堀内亮佑のブログ

事務員@新潟県の病院組織A→医療情報技師@新潟県の病院組織B→機械学習エンジニア@外資系CRO→データサイエンティスト@日系製薬企業→ソリューションズアーキテクト@外資系ソフトウェアベンダー

How can you trim the file size of ipynb which is so big that your kernel cannot open it?

I was working on multi-variate regression analysis. There were over 80 explanatory variables so I used the AIC (Akaike information criterion) with step function in order to reduce these. BTW, the AIC step function does not exist in Python so you have to write yourself.

qiita.com This guy wrote his own step function. I copied and pasted it in my ipynb.

def step_aic(model, exog, endog, **kwargs):
    """
    This select the best exogenous variables with AIC
    Both exog and endog values can be either str or list.
    (Endog list is for the Binomial family.)

    Note: This adopt only "forward" selection

    Args:
        model: model from statsmodels.formula.api
        exog (str or list): exogenous variables
        endog (str or list): endogenous variables
        kwargs: extra keyword argments for model (e.g., data, family)

    Returns:
        model: a model that seems to have the smallest AIC
    """

    # convert exog, endog to list format
    exog = np.r_[[exog]].flatten()
    endog = np.r_[[endog]].flatten()
    remaining = set(exog)
    selected = []  # contains adopted candidates

    # calculate AIC only for constants
    formula_head = ' + '.join(endog) + ' ~ '
    formula = formula_head + '1'
    aic = model(formula=formula, **kwargs).fit().aic
    print('AIC: {}, formula: {}'.format(round(aic, 3), formula))

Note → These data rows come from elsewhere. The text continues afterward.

-- ===== PORT A =====
-- key = (a.get("date",""), a.get("shift_type",""))
def pvKey (d : List (String × String)) : String × String := (pvGet d "date" "", pvGet d "shift_type" "")

def coverage_heatmap_py (assignments : List (List (String × String))) (unassigned : List (List (String × String))) : List (List (String × String)) :=
  let grid : PySem.Dict (String × String) String :=
    assignments.foldl (fun g a => g.insert (pvKey a) "filled") PySem.Dict.empty
  let grid :=
    unassigned.foldl (fun g u => if g.contains (pvKey u) then g else g.insert (pvKey u) "unfilled") grid
  -- sorted(grid.items()) : Python's tuple order = lexicographic ((date, shift_type), status)
  (PySem.List.sorted grid.items (fun p => toLex (p.1.1, toLex (p.1.2, p.2)))).map
    (fun p => [("date", p.1.1), ("shift_type", p.1.2), ("status", p.2)])

-- ===== PORT B =====
def coverage_heatmap_py_alt (assignments : List (List (String × String))) (unassigned : List (List (String × String))) : List (List (String × String)) :=
  let merged : List (String × String × String) :=
    assignments.map (fun a => (pvGet a "date" "", pvGet a "shift_type" "", "filled"))
      ++ unassigned.map (fun u => (pvGet u "date" "", pvGet u "shift_type" "", "unfilled"))
  -- merged.sort() : lexicographic on the (date, shift_type, status) triple
  let ms := PySem.List.sorted merged (fun t => toLex (t.1, toLex (t.2.1, t.2.2)))
  (ms.foldl
    (fun (acc : List (List (String × String)) × Option (String × String)) t =>
      if acc.2 = some (t.1, t.2.1) then acc
      else (acc.1 ++ [[("date", t.1), ("shift_type", t.2.1), ("status", t.2.2)]], some (t.1, t.2.1)))
    ([], none)).1

-- ===== PRECONDITION & SPEC =====
def Spec_coverage_heatmap_py (assignments : List (List (String × String))) (unassigned : List (List (String × String))) (out : List (List (String × String))) : Prop := out = coverage_heatmap_py_alt assignments unassigned
instance (assignments : List (List (String × String))) (unassigned : List (List (String × String))) (out : List (List (String × String))) : Decidable (Spec_coverage_heatmap_py assignments unassigned out) := by unfold Spec_coverage_heatmap_py; infer_instance

-- ===== CLAIM (what is proved, stated in full; the proofs are below) =====
def Claim_equal_coverage_heatmap_py : Prop := ∀ (assignments : List (List (String × String))) (unassigned : List (List (String × String))), Dom_coverage_heatmap_py assignments unassigned → Spec_coverage_heatmap_py assignments unassigned (coverage_heatmap_py assignments unassigned)

-- ===== LEMMAS AND PROOFS =====

-- abbreviations used only by the proofs
def pvK3 (t : String × String × String) : Lex (String × Lex (String × String)) := toLex (t.1, toLex (t.2.1, t.2.2))
def pvKP (p : (String × String) × String) : Lex (String × Lex (String × String)) := toLex (p.1.1, toLex (p.1.2, p.2))
def pvKf (t : String × String × String) : String × String := (t.1, t.2.1)
def pvRow (t : String × String × String) : List (String × String) := [("date", t.1), ("shift_type", t.2.1), ("status", t.2.2)]
def pvAssoc (p : (String × String) × String) : String × String × String := (p.1.1, p.1.2, p.2)

def pvGridA (assignments unassigned : List (List (String × String))) : PySem.Dict (String × String) String :=
  unassigned.foldl (fun g u => if g.contains (pvKey u) then g else g.insert (pvKey u) "unfilled")
    (assignments.foldl (fun g a => g.insert (pvKey a) "filled") PySem.Dict.empty)

def pvMerged (assignments unassigned : List (List (String × String))) : List (String × String × String) :=
  assignments.map (fun a => (pvGet a "date" "", pvGet a "shift_type" "", "filled"))
    ++ unassigned.map (fun u => (pvGet u "date" "", pvGet u "shift_type" "", "unfilled"))

def pvKept : List (String × String × String) → Option (String × String) → List (String × String × String)
  | [], _ => []
  | t :: ts, prev => if prev = some (t.1, t.2.1) then pvKept ts prev else t :: pvKept ts (some (t.1, t.2.1))

-- the target predicate: which (key, status) pairs appear in the result
def pvM (assignments unassigned : List (List (String × String))) (t : String × String × String) : Prop :=
  (pvKf t ∈ assignments.map pvKey ∧ t.2.2 = "filled") ∨
  (pvKf t ∉ assignments.map pvKey ∧ pvKf t ∈ unassigned.map pvKey ∧ t.2.2 = "unfilled")

theorem covA_eq (a u : List (List (String × String))) :
    coverage_heatmap_py a u
      = (PySem.List.sorted (pvGridA a u).items pvKP).map (fun p => pvRow (pvAssoc p)) := rfl

theorem foldB_eq (ms : List (String × String × String))
    (acc : List (List (String × String))) (prev : Option (String × String)) :
    (ms.foldl
      (fun (acc : List (List (String × String)) × Option (String × String)) t =>
        if acc.2 = some (t.1, t.2.1) then acc
        else (acc.1 ++ [[("date", t.1), ("shift_type", t.2.1), ("status", t.2.2)]], some (t.1, t.2.1)))
      (acc, prev)).1 = acc ++ (pvKept ms prev).map pvRow := by
  induction ms generalizing acc prev with
  | nil => simp [pvKept]
  | cons t ts ih =>
    simp only [List.foldl_cons, pvKept]
    by_cases h : prev = some (t.1, t.2.1)
    · simp [h, ih]
    · simp [h, ih, pvRow]

theorem covB_eq (a u : List (List (String × String))) :
    coverage_heatmap_py_alt a u
      = (pvKept (PySem.List.sorted (pvMerged a u) pvK3) none).map pvRow := by
  show (_ : _ × _).1 = _
  rw [foldB_eq]
  rfl

-- ---- A-side characterization ----
theorem grid1_items (l : List (List (String × String))) (d : PySem.Dict (String × String) String)
    (p : (String × String) × String) :
    p ∈ (l.foldl (fun g a => g.insert (pvKey a) "filled") d).items ↔
      (p.1 ∈ l.map pvKey ∧ p.2 = "filled") ∨ (p ∈ d.items ∧ p.1 ∉ l.map pvKey) := by
  induction l generalizing d with
  | nil => simp
  | cons a l ih =>
    obtain ⟨k, v⟩ := p
    simp only [List.foldl_cons, ih, PySem.Dict.mem_items_insert, List.map_cons, List.mem_cons,
      Prod.mk.injEq]
    by_cases hk : k = pvKey a <;> tauto

theorem grid1_nodup (l : List (List (String × String))) (d : PySem.Dict (String × String) String)
    (h : d.keys.Nodup) : (l.foldl (fun g a => g.insert (pvKey a) "filled") d).keys.Nodup := by
  induction l generalizing d with
  | nil => exact h
  | cons a l ih => exact ih _ (PySem.Dict.nodup_keys_insert _ _ _ h)

theorem grid2_items (l : List (List (String × String))) (d : PySem.Dict (String × String) String)
    (p : (String × String) × String) :
    p ∈ (l.foldl (fun g u => if g.contains (pvKey u) then g else g.insert (pvKey u) "unfilled") d).items ↔
      p ∈ d.items ∨ (p.2 = "unfilled" ∧ p.1 ∉ d.keys ∧ p.1 ∈ l.map pvKey) := by
  induction l generalizing d with
  | nil => simp
  | cons a l ih =>
    obtain ⟨k, v⟩ := p
    simp only [List.foldl_cons]
    have hmemk : ((k, v) : (String × String) × String) ∈ d.items → k ∈ d.keys := fun h => by
      simpa [PySem.Dict.keys] using List.mem_map_of_mem (f := Prod.fst) h
    by_cases hc : d.contains (pvKey a)
    · have hk : pvKey a ∈ d.keys := (PySem.Dict.contains_iff_mem_keys _ _).1 hc
      rw [if_pos hc, ih]
      simp only [List.map_cons, List.mem_cons]
      by_cases hkk : k = pvKey a <;> subst_vars <;> tauto
    · have hk : pvKey a ∉ d.keys := fun hm => hc ((PySem.Dict.contains_iff_mem_keys _ _).2 hm)
      rw [if_neg hc, ih]
      simp only [PySem.Dict.mem_items_insert, PySem.Dict.mem_keys_insert, List.map_cons,
        List.mem_cons, Prod.mk.injEq, not_or]
      by_cases hkk : k = pvKey a <;> subst_vars <;> tauto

    current_score, best_new_score = np.ones(2) * aic

    # adopt all elements, or ends the loop if the AIC will not be improved although adding any elements
    while remaining and current_score == best_new_score:
        scores_with_candidates = []
        for candidate in remaining:

            # calculate the AIC when adding the remained elements one by one
            formula_tail = ' + '.join(selected + [candidate])
            formula = formula_head + formula_tail
            aic = model(formula=formula, **kwargs).fit().aic
            print('AIC: {}, formula: {}'.format(round(aic, 3), formula))

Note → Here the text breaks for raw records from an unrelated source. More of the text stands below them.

-- A's boolean ↔ pvPropA
theorem pvAbool_iff (cs : List Char) :
    pvAouter cs (cs.length : Int)
        (PySem.List.pyRange 1 (PySem.Int.floordiv (cs.length : Int) 2 + 1) 1) = true
      ↔ pvPropA cs := by
  have hfd : PySem.Int.floordiv (cs.length : Int) 2 = ((cs.length / 2 : Nat) : Int) := by
    simpa using PySem.Int.floordiv_natCast cs.length 2
  rw [pvAouter_eq_any, List.any_eq_true]
  constructor
  · rintro ⟨n, hmem, hcond⟩
    rw [PySem.List.mem_pyRange_one, hfd] at hmem
    obtain ⟨h1, h2⟩ := hmem
    set m := n.toNat with hmdef
    have hn : n = (m : Int) := by omega
    have hm1 : 1 ≤ m := by omega
    have hm2 : m ≤ cs.length / 2 := by omega
    rw [Bool.and_eq_true, beq_iff_eq] at hcond
    obtain ⟨hmod, hinner⟩ := hcond
    have hdvd : m ∣ cs.length := by
      rw [PySem.Int.mod_eq_zero_iff_dvd, hn] at hmod
      exact_mod_cast hmod
    refine ⟨m, hm1, hm2, hdvd, ?_⟩
    apply pvPerAll_of_blocks cs m hm1
    intro q hq hqL
    rw [pvAinner_eq_all, List.all_eq_true] at hinner
    by_cases hq0 : q = 0
    · subst hq0; simp
    · have hmemq : ((q : Nat) : Int) ∈ PySem.List.pyRange n (cs.length : Int) n := by
        rw [PySem.List.mem_pyRange_iff_of_pos (by omega)]
        have hmq : m ≤ q := Nat.le_of_dvd (Nat.pos_of_ne_zero hq0) hq
        refine ⟨by omega, by exact_mod_cast hqL, ?_⟩
        rcases hq with ⟨e, rfl⟩
        refine ⟨(e : Int) - 1, ?_⟩
        rw [hn]; push_cast; ring
      have hb := hinner _ hmemq
      rw [beq_iff_eq, hn, PySem.List.slice_to_natCast, PySem.List.slice_natCast_add] at hb
      exact hb.symm
  · rintro ⟨m, hm1, hm2, hdvd, hper⟩
    refine ⟨(m : Int), ?_, ?_⟩
    · rw [PySem.List.mem_pyRange_one, hfd]
      constructor
      · exact_mod_cast hm1
      · exact_mod_cast Nat.lt_succ_of_le hm2
    · rw [Bool.and_eq_true, beq_iff_eq]
      constructor
      · rw [PySem.Int.mod_eq_zero_iff_dvd]
        exact_mod_cast hdvd
      · rw [pvAinner_eq_all, List.all_eq_true]
        intro idx hidx
        rw [PySem.List.mem_pyRange_iff_of_pos (by exact_mod_cast hm1)] at hidx
        obtain ⟨hi1, hi2, hi3⟩ := hidx
        set q := idx.toNat with hqdef
        have hm0 : (0 : Int) < (m : Int) := by exact_mod_cast hm1
        have hidxq : idx = (q : Int) := by omega
        have hqd : m ∣ q := by
          have hdi : (m : Int) ∣ idx := by
            have := dvd_add hi3 (dvd_refl (m : Int))
            simpa using this
          rw [hidxq] at hdi
          exact_mod_cast hdi
        rw [beq_iff_eq, hidxq, PySem.List.slice_to_natCast, PySem.List.slice_natCast_add]
        exact (pvBlocks_of_perAll cs m hdvd hper q hqd (by omega)).symm

-- rotation-invariance is additive and depends only on the residue mod the length
theorem pvRot_add (cs : List Char) (a b : Nat) (ha : pvRot cs a) (hb : pvRot cs b) :
    pvRot cs (a + b) := by
  intro i hi
  have h1 : (i + (a + b)) % cs.length = ((i + a) % cs.length + b) % cs.length := by
    rw [Nat.mod_add_mod, Nat.add_assoc]
  rw [h1, hb ((i + a) % cs.length) (Nat.mod_lt _ (by omega)), ha i hi]

theorem pvRot_congr (cs : List Char) (a b : Nat) (h : a % cs.length = b % cs.length)
    (ha : pvRot cs a) : pvRot cs b := by
  intro i hi
  have e : (i + b) % cs.length = (i + a) % cs.length := by
    rw [Nat.add_mod i b, Nat.add_mod i a, h]
  rw [e]
  exact ha i hi

theorem pvRot_mul (cs : List Char) (k t : Nat) (hk : pvRot cs k) : pvRot cs (t * k) := by
  induction t with
  | zero =>
    intro i hi
    simp [Nat.mod_eq_of_lt hi]
  | succ t ih =>
    have : (t + 1) * k = t * k + k := by ring
    rw [this]
    exact pvRot_add cs (t * k) k ih hk

-- Bezout, in Nat mod form
theorem pvBezout (k L : Nat) (hL : 0 < L) : ∃ t : Nat, (t * k) % L = (Nat.gcd k L) % L := by
  refine ⟨((Nat.gcdA k L) % (L : Int)).toNat, ?_⟩
  have hL0 : ((L : Int)) ≠ 0 := by exact_mod_cast Nat.pos_iff_ne_zero.mp hL
  set a := Nat.gcdA k L with hadef
  have hnn : 0 ≤ a % (L : Int) := Int.emod_nonneg a hL0
  have ht : (((a % (L : Int)).toNat : Int)) = a % (L : Int) := Int.toNat_of_nonneg hnn
  have hkey : ((((a % (L : Int)).toNat * k) % L : Nat) : Int) = (((Nat.gcd k L) % L : Nat) : Int) := by
    push_cast
    rw [ht]
    rw [Int.mul_emod (a % (L : Int)) (k : Int), Int.emod_emod_of_dvd a dvd_rfl, ← Int.mul_emod]
    have hb := Nat.gcd_eq_gcd_ab k L
    have ha2 : a * (k : Int) = (Nat.gcd k L : Int) + (L : Int) * (-(Nat.gcdB k L)) := by
      rw [hb]; ring
    rw [ha2, Int.add_mul_emod_self_left]
  exact_mod_cast hkey

theorem pvPerAll_of_per (cs : List Char) (m : Nat) (hm : 1 ≤ m)
    (h : ∀ i, i + m < cs.length → cs[i + m]? = cs[i]?) : pvPerAll cs m := by
  intro i
  induction i using Nat.strong_induction_on with
  | _ i ih =>
    intro hi
    by_cases hlt : i < m
    · rw [Nat.mod_eq_of_lt hlt]
    · push_neg at hlt
      have h1 : i - m + m = i := Nat.sub_add_cancel hlt
      have h2 := h (i - m) (by omega)
      rw [h1] at h2
      have e : i % m = (i - m) % m := by
        conv_lhs => rw [← h1]
        rw [Nat.add_mod_right]
      rw [h2, ih (i - m) (by omega) (by omega), e]

theorem pvPerAll_gcd_of_rot (cs : List Char) (k : Nat) (hk : 1 ≤ k) (hkL : k < cs.length)
    (h : pvRot cs k) : pvPerAll cs (Nat.gcd k cs.length) := by
  have hL : 0 < cs.length := by omega
  obtain ⟨t, ht⟩ := pvBezout k cs.length hL
  have hg : pvRot cs (Nat.gcd k cs.length) :=
    pvRot_congr cs (t * k) _ ht (pvRot_mul cs k t h)
  apply pvPerAll_of_per cs _ (Nat.gcd_pos_of_pos_left cs.length hk)
  intro i him
  have := hg i (by omega)
  rwa [Nat.mod_eq_of_lt him] at this

-- rotating by a full period reassembles the string
theorem pvRotEq_of_perAll (cs : List Char) (m : Nat) (hd : m ∣ cs.length)
    (h : pvPerAll cs m) : cs.drop m ++ cs.take m = cs := by
  by_cases h0 : cs.length = 0
  · rw [List.length_eq_zero_iff] at h0
    subst h0; simp
  have hmL : m ≤ cs.length := Nat.le_of_dvd (by omega) hd
  apply List.ext_getElem?
  intro i
  have hld : (cs.drop m).length = cs.length - m := by simp
  by_cases hi : i < cs.length
  · by_cases hi1 : i < cs.length - m
    · rw [List.getElem?_append_left (by omega), List.getElem?_drop]
      rw [h (m + i) (by omega), h i hi, Nat.add_mod_left]
    · rw [List.getElem?_append_right (by omega), hld, List.getElem?_take,
        if_pos (by omega)]
      have e : (i - (cs.length - m)) % m = i % m := by
        rcases hd with ⟨c, hc⟩
        cases c with
        | zero => omega
        | succ c' =>
          have hce : cs.length = m * c' + m := by rw [hc]; ring
          have hDm : cs.length - m = m * c' := by omega
          have e3 : i = (i - (cs.length - m)) + (cs.length - m) := by omega
          calc (i - (cs.length - m)) % m
              = (i - (cs.length - m) + m * c') % m := (Nat.add_mul_mod_self_left _ m c').symm
            _ = i % m := by rw [← hDm, ← e3]
      rw [h (i - (cs.length - m)) (by omega), h i hi, e]
  · rw [List.getElem?_eq_none (by simp; omega), List.getElem?_eq_none (by omega)]

-- the [1:-1] slice of the doubled string
theorem pvSlice_double (cs : List Char) :
    PySem.List.slice (cs ++ cs) (some 1) (some (-1)) = cs.drop 1 ++ cs.dropLast := by
  by_cases h0 : cs.length = 0
  · rw [List.length_eq_zero_iff] at h0
    subst h0; rfl
  have hL : 1 ≤ cs.length := by omega
  have ha : PySem.List.clampIdx (cs ++ cs).length 1 = 1 := by
    simp only [PySem.List.clampIdx, List.length_append]
    split_ifs <;> omega
  have hb : PySem.List.clampIdx (cs ++ cs).length (-1) = 2 * cs.length - 1 := by
    simp only [PySem.List.clampIdx, List.length_append]
    split_ifs <;> omega
  show ((cs ++ cs).drop (PySem.List.clampIdx (cs ++ cs).length 1)).take
      (PySem.List.clampIdx (cs ++ cs).length (-1) - PySem.List.clampIdx (cs ++ cs).length 1)
      = cs.drop 1 ++ cs.dropLast
  rw [ha, hb]
  rw [List.drop_append_of_le_length (by omega), List.take_append]
  have h1 : (cs.drop 1).length = cs.length - 1 := by simp
  rw [List.take_of_length_le (by omega)]
  congr 1
  rw [List.dropLast_eq_take]
  congr 1
  omega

            scores_with_candidates.append((aic, candidate))

        # adopt the elements that improved the AIC most as the best candidate 
        scores_with_candidates.sort()
        scores_with_candidates.reverse()
        best_new_score, best_candidate = scores_with_candidates.pop()

        # if adding a candinate reduces the AIC, add it as the determined candidates 
        if best_new_score < current_score:
            remaining.remove(best_candidate)
            selected.append(best_candidate)
            current_score = best_new_score

    formula = formula_head + ' + '.join(selected)
    print('The best formula: {}'.format(formula))
    return model(formula, **kwargs).fit()

Here is the problem. "print('AIC: {}, formula: {}'.format(round(aic, 3), formula))" yeilds huge amount of text information on my notebook, which makes my file as big as 80 MB. Have you ever heard of 80 MB sized ipynb? Jupyter notebook cannot handle it and freezed. To solve this problem, you have to trim your ipynb. But how? Your local jupyter kernel cannot open it. I tried once to delete unnecessary part manually by opening ipynb in my editor (as a JSON file) but that forced me huge efforts.

github.com

My idea was to use Google Colab notebook. Colab can handle and open a big size file.

You can use Google Colab Notebooks for trimming outputs. I opened 83 MB ipynb file at Colab and Colab could handle it. From Colab GUI, you can choose the output cell you want to delete then get the file back to your local directory and reopen it. Eventually I trimmed the original file to the size of 2 MB in this way.